(Stored data entries)

-- pv_equiv track=rewrite | github.com/leeminHong1990/TaiYuanLiSiMJ | kbengine/assets/scripts/common/utility.py | checkMeldInPossible
-- ===== SOURCE A (Python) =====
-- def isMeld(tiles):
-- 	if (len(tiles) % 3 != 0):
-- 		return False
--
-- 	tilesCopy = sorted(tiles)
-- 	total = sum(tiles)
-- 	magic = total % 3
-- 	if magic == 0:
-- 		while (len(tilesCopy) >= 3):
-- 			left = tilesCopy[0]
-- 			n = tilesCopy.count(left)
-- 			tilesCopy.remove(left)
-- 			if n == 1:
-- 				# 移除一个顺子
-- 				if left + 1 in tilesCopy:
-- 					tilesCopy.remove(left + 1)
-- 				else:
-- 					return False
-- 				if left + 2 in tilesCopy:
-- 					tilesCopy.remove(left + 2)
-- 				else:
-- 					return False
-- 			elif n == 2:
-- 				# 移除两个顺子
-- 				tilesCopy.remove(left)
-- 				if tilesCopy.count(left + 1) >= 2:
-- 					tilesCopy.remove(left + 1)
-- 					tilesCopy.remove(left + 1)
-- 				else:
-- 					return False
-- 				if tilesCopy.count(left + 2) >= 2:
-- 					tilesCopy.remove(left + 2)
-- 					tilesCopy.remove(left + 2)
-- 				else:
-- 					return False
-- 			else:
-- 				# 移除一个刻子
-- 				tilesCopy.remove(left)
-- 				tilesCopy.remove(left)
--
-- 	return len(tilesCopy) == 0
--
-- def checkMeldInPossible(tiles, possibleList):
-- 	for i in possibleList:
-- 		if tiles.count(i) >= 2:
-- 			tmp = list(tiles)
-- 			tmp.remove(i)
-- 			tmp.remove(i)
-- 			if isMeld(tmp):
-- 				return True
-- 	return False
-- ===== SOURCE B (Python) =====
-- # B: run-length-encode the sorted tiles once, then for each candidate pair do one
-- # linear greedy scan over the distinct-value groups (m = count % 3 sequences, rest pungs).
-- def _groups(tiles):
--     s = sorted(tiles)
--     groups = []
--     for t in s:
--         if groups and groups[-1][0] == t:
--             groups[-1] = (t, groups[-1][1] + 1)
--         else:
--             groups.append((t, 1))
--     return groups
--
-- def _count(groups, i):
--     for v, c in groups:
--         if v == i:
--             return c
--     return 0
--
-- def _scan(groups):
--     g = [list(p) for p in groups]
--     for idx in range(len(g)):
--         v, c = g[idx]
--         m = c % 3
--         if m:
--             if (idx + 2 >= len(g) or g[idx + 1][0] != v + 1 or g[idx + 1][1] < m
--                     or g[idx + 2][0] != v + 2 or g[idx + 2][1] < m):
--                 return False
--             g[idx + 1][1] -= m
--             g[idx + 2][1] -= m
--     return True
--
-- def checkMeldInPossible(tiles, possibleList):
--     if (len(tiles) - 2) % 3 != 0:
--         return False
--     total = sum(tiles)
--     g = _groups(tiles)
--     for i in possibleList:
--         if _count(g, i) >= 2 and (total - 2 * i) % 3 == 0:
--             if _scan([(v, c - 2) if v == i else (v, c) for (v, c) in g]):
--                 return True
--     return False
-- ===== Notes on version B (the rewrite author's own statement) =====
-- stated objective: faster
-- what changed: A copies the tile list and repeatedly scans/erases it per candidate (quadratic passes of count/remove/in); B run-length-encodes the sorted tiles once and, per candidate, decrements the pair in the group list and does one linear greedy scan over distinct values (m = count % 3 sequences, rest triplets), plus an upfront length-mod-3 and sum-mod-3 filter.
import Mathlib
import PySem

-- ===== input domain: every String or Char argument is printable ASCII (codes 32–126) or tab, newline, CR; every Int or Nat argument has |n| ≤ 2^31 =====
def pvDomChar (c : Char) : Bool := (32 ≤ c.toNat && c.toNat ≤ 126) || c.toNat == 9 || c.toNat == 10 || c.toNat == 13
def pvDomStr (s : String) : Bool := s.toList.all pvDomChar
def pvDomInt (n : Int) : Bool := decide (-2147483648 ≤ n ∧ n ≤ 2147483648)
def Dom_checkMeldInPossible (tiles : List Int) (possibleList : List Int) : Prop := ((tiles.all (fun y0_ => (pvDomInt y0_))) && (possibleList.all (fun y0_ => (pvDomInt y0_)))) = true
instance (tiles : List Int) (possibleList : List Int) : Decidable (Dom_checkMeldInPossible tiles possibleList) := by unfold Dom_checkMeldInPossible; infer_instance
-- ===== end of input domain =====
-- pv_equiv track=rewrite | github.com/Ciphey/Ciphey | ciphey/Decryptor/basicEncryption/freqAnalysis.py | englishFreqMatchScore
-- ===== SOURCE A (Python) =====
-- ETAOIN = "ETAOINSHRDLCUMWFGYPBVKJXQZ"
--
-- LETTERS = "ABCDEFGHIJKLMNOPQRSTUVWXYZ"
--
-- def getLetterCount(message):
--     # Returns a dictionary with keys of single letters and values of the
--     # count of how many times they appear in the message parameter:
--     letterCount = {
--         "A": 0,
--         "B": 0,
--         "C": 0,
--         "D": 0,
--         "E": 0,
--         "F": 0,
--         "G": 0,
--         "H": 0,
--         "I": 0,
--         "J": 0,
--         "K": 0,
--         "L": 0,
--         "M": 0,
--         "N": 0,
--         "O": 0,
--         "P": 0,
--         "Q": 0,
--         "R": 0,
--         "S": 0,
--         "T": 0,
--         "U": 0,
--         "V": 0,
--         "W": 0,
--         "X": 0,
--         "Y": 0,
--         "Z": 0,
--     }
--
--     for letter in message.upper():
--         if letter in LETTERS:
--             letterCount[letter] += 1
--
--     return letterCount
--
-- def getItemAtIndexZero(items):
--     return items[0]
--
-- def getFrequencyOrder(message):
--     # Returns a string of the alphabet letters arranged in order of most
--     # frequently occurring in the message parameter.
--
--     # First, get a dictionary of each letter and its frequency count:
--     letterToFreq = getLetterCount(message)
--
--     # Second, make a dictionary of each frequency count to each letter(s)
--     # with that frequency:
--     freqToLetter = {}
--     for letter in LETTERS:
--         if letterToFreq[letter] not in freqToLetter:
--             freqToLetter[letterToFreq[letter]] = [letter]
--         else:
--             freqToLetter[letterToFreq[letter]].append(letter)
--
--     # Third, put each list of letters in reverse "ETAOIN" order, and then
--     # convert it to a string:
--     for freq in freqToLetter:
--         freqToLetter[freq].sort(key=ETAOIN.find, reverse=True)
--         freqToLetter[freq] = "".join(freqToLetter[freq])
--
--     # Fourth, convert the freqToLetter dictionary to a list of
--     # tuple pairs (key, value), then sort them:
--     freqPairs = list(freqToLetter.items())
--     freqPairs.sort(key=getItemAtIndexZero, reverse=True)
--
--     # Fifth, now that the letters are ordered by frequency, extract all
--     # the letters for the final string:
--     freqOrder = []
--     for freqPair in freqPairs:
--         freqOrder.append(freqPair[1])
--
--     return "".join(freqOrder)
--
-- def englishFreqMatchScore(message):
--     # Return the number of matches that the string in the message
--     # parameter has when its letter frequency is compared to English
--     # letter frequency. A "match" is how many of its six most frequent
--     # and six least frequent letters is among the six most frequent and
--     # six least frequent letters for English.
--     freqOrder = getFrequencyOrder(message)
--
--     matchScore = 0
--     # Find how many matches for the six most common letters there are:
--     for commonLetter in ETAOIN[:6]:
--         if commonLetter in freqOrder[:6]:
--             matchScore += 1
--     # Find how many matches for the six least common letters there are:
--     for uncommonLetter in ETAOIN[-6:]:
--         if uncommonLetter in freqOrder[-6:]:
--             matchScore += 1
--
--     return matchScore
-- ===== SOURCE B (Python) =====
-- ETAOIN = "ETAOINSHRDLCUMWFGYPBVKJXQZ"
--
-- LETTERS = "ABCDEFGHIJKLMNOPQRSTUVWXYZ"
--
-- def englishFreqMatchScore(message):
--     # Count the letters, then obtain the frequency order with ONE sort of the
--     # fixed 26-letter alphabet by the composite key (count, ETAOIN.find(c))
--     # descending, instead of building and sorting frequency buckets.
--     counts = {c: 0 for c in LETTERS}
--     for ch in message.upper():
--         if ch in LETTERS:
--             counts[ch] += 1
--     freqOrder = sorted(LETTERS, key=lambda c: (counts[c], ETAOIN.find(c)), reverse=True)
--     common = sum(1 for c in ETAOIN[:6] if c in freqOrder[:6])
--     rare = sum(1 for c in ETAOIN[-6:] if c in freqOrder[-6:])
--     return common + rare
-- ===== Notes on version B (the rewrite author's own statement) =====
-- stated objective: simpler
-- what changed: The freqToLetter bucket dictionary, the per-bucket reverse sorts, the items-list sort and the extraction loop are all replaced by ONE sort of the fixed 26-letter alphabet by the composite key (count[c], ETAOIN.find(c)) with reverse=True; the O(n) letter count stays a plain dict loop.
import Mathlib
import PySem
-- ===== CLAIM (what is proved, stated in full; the proofs are below) =====
def Claim_equal_makeConnected : Prop := ∀ (n : Int) (connections : List (List Int)), Dom_makeConnected n connections → Pre_makeConnected n connections → Spec_makeConnected n connections (makeConnected n connections)

-- ===== LEMMAS AND PROOFS =====

-- ---- abstract root function for a parent array (fuelled) ----
def rootA : Nat → List Int → Int → Option Int
  | 0, _, _ => none
  | f + 1, p, x =>
    if PySem.List.pyGetD p x 0 = x then some x else rootA f p (PySem.List.pyGetD p x 0)

-- entries of p are in range
def Rng (p : List Int) : Prop :=
  ∀ i : Int, 0 ≤ i → i < (p.length : Int) →
    0 ≤ PySem.List.pyGetD p i 0 ∧ PySem.List.pyGetD p i 0 < (p.length : Int)

-- every node reaches a root within fuel p.length + 1
def Som (p : List Int) : Prop :=
  ∀ i : Int, 0 ≤ i → i < (p.length : Int) → (rootA (p.length + 1) p i).isSome

-- the canonical representative of x's component
def rt (p : List Int) (x : Int) : Int := (rootA (p.length + 1) p x).getD 0

lemma rootA_mono : ∀ (f g : Nat) (p : List Int) (x r : Int),
    rootA f p x = some r → f ≤ g → rootA g p x = some r := by
  intro f
  induction f with
  | zero => intro g p x r h; simp [rootA] at h
  | succ f ih =>
    intro g p x r h hg
    obtain ⟨g', rfl⟩ : ∃ g', g = g' + 1 := ⟨g - 1, by omega⟩
    simp only [rootA] at h ⊢
    split at h
    · simpa [*] using h
    · simp only [*, if_neg (by assumption)]
      exact ih g' p _ r h (by omega)

lemma rootA_unique {f g : Nat} {p : List Int} {x r s : Int}
    (h1 : rootA f p x = some r) (h2 : rootA g p x = some s) : r = s := by
  have := rootA_mono f (f + g) p x r h1 (by omega)
  have := rootA_mono g (f + g) p x s h2 (by omega)
  simp_all

lemma rootA_root : ∀ (f : Nat) (p : List Int) (x r : Int),
    rootA f p x = some r → PySem.List.pyGetD p r 0 = r := by
  intro f
  induction f with
  | zero => intro p x r h; simp [rootA] at h
  | succ f ih =>
    intro p x r h
    simp only [rootA] at h
    split at h
    · obtain rfl : x = r := by simpa using h
      assumption
    · exact ih p _ r h

lemma rootA_range : ∀ (f : Nat) (p : List Int) (x r : Int), Rng p →
    0 ≤ x → x < (p.length : Int) → rootA f p x = some r →
    0 ≤ r ∧ r < (p.length : Int) := by
  intro f
  induction f with
  | zero => intro p x r _ _ _ h; simp [rootA] at h
  | succ f ih =>
    intro p x r hR hx0 hxL h
    simp only [rootA] at h
    split at h
    · obtain rfl : x = r := by simpa using h
      exact ⟨hx0, hxL⟩
    · exact ih p _ r hR (hR x hx0 hxL).1 (hR x hx0 hxL).2 h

-- Try it --
All that is needed is the opening run of the data, given again exactly: please include every line from the first through the line with "groups = []", both ends kept.

-- Task output --
-- pv_equiv track=rewrite | github.com/leeminHong1990/TaiYuanLiSiMJ | kbengine/assets/scripts/common/utility.py | checkMeldInPossible
-- ===== SOURCE A (Python) =====
-- def isMeld(tiles):
-- 	if (len(tiles) % 3 != 0):
-- 		return False
--
-- 	tilesCopy = sorted(tiles)
-- 	total = sum(tiles)
-- 	magic = total % 3
-- 	if magic == 0:
-- 		while (len(tilesCopy) >= 3):
-- 			left = tilesCopy[0]
-- 			n = tilesCopy.count(left)
-- 			tilesCopy.remove(left)
-- 			if n == 1:
-- 				# 移除一个顺子
-- 				if left + 1 in tilesCopy:
-- 					tilesCopy.remove(left + 1)
-- 				else:
-- 					return False
-- 				if left + 2 in tilesCopy:
-- 					tilesCopy.remove(left + 2)
-- 				else:
-- 					return False
-- 			elif n == 2:
-- 				# 移除两个顺子
-- 				tilesCopy.remove(left)
-- 				if tilesCopy.count(left + 1) >= 2:
-- 					tilesCopy.remove(left + 1)
-- 					tilesCopy.remove(left + 1)
-- 				else:
-- 					return False
-- 				if tilesCopy.count(left + 2) >= 2:
-- 					tilesCopy.remove(left + 2)
-- 					tilesCopy.remove(left + 2)
-- 				else:
-- 					return False
-- 			else:
-- 				# 移除一个刻子
-- 				tilesCopy.remove(left)
-- 				tilesCopy.remove(left)
--
-- 	return len(tilesCopy) == 0
--
-- def checkMeldInPossible(tiles, possibleList):
-- 	for i in possibleList:
-- 		if tiles.count(i) >= 2:
-- 			tmp = list(tiles)
-- 			tmp.remove(i)
-- 			tmp.remove(i)
-- 			if isMeld(tmp):
-- 				return True
-- 	return False
-- ===== SOURCE B (Python) =====
-- # B: run-length-encode the sorted tiles once, then for each candidate pair do one
-- # linear greedy scan over the distinct-value groups (m = count % 3 sequences, rest pungs).
-- def _groups(tiles):
--     s = sorted(tiles)
--     groups = []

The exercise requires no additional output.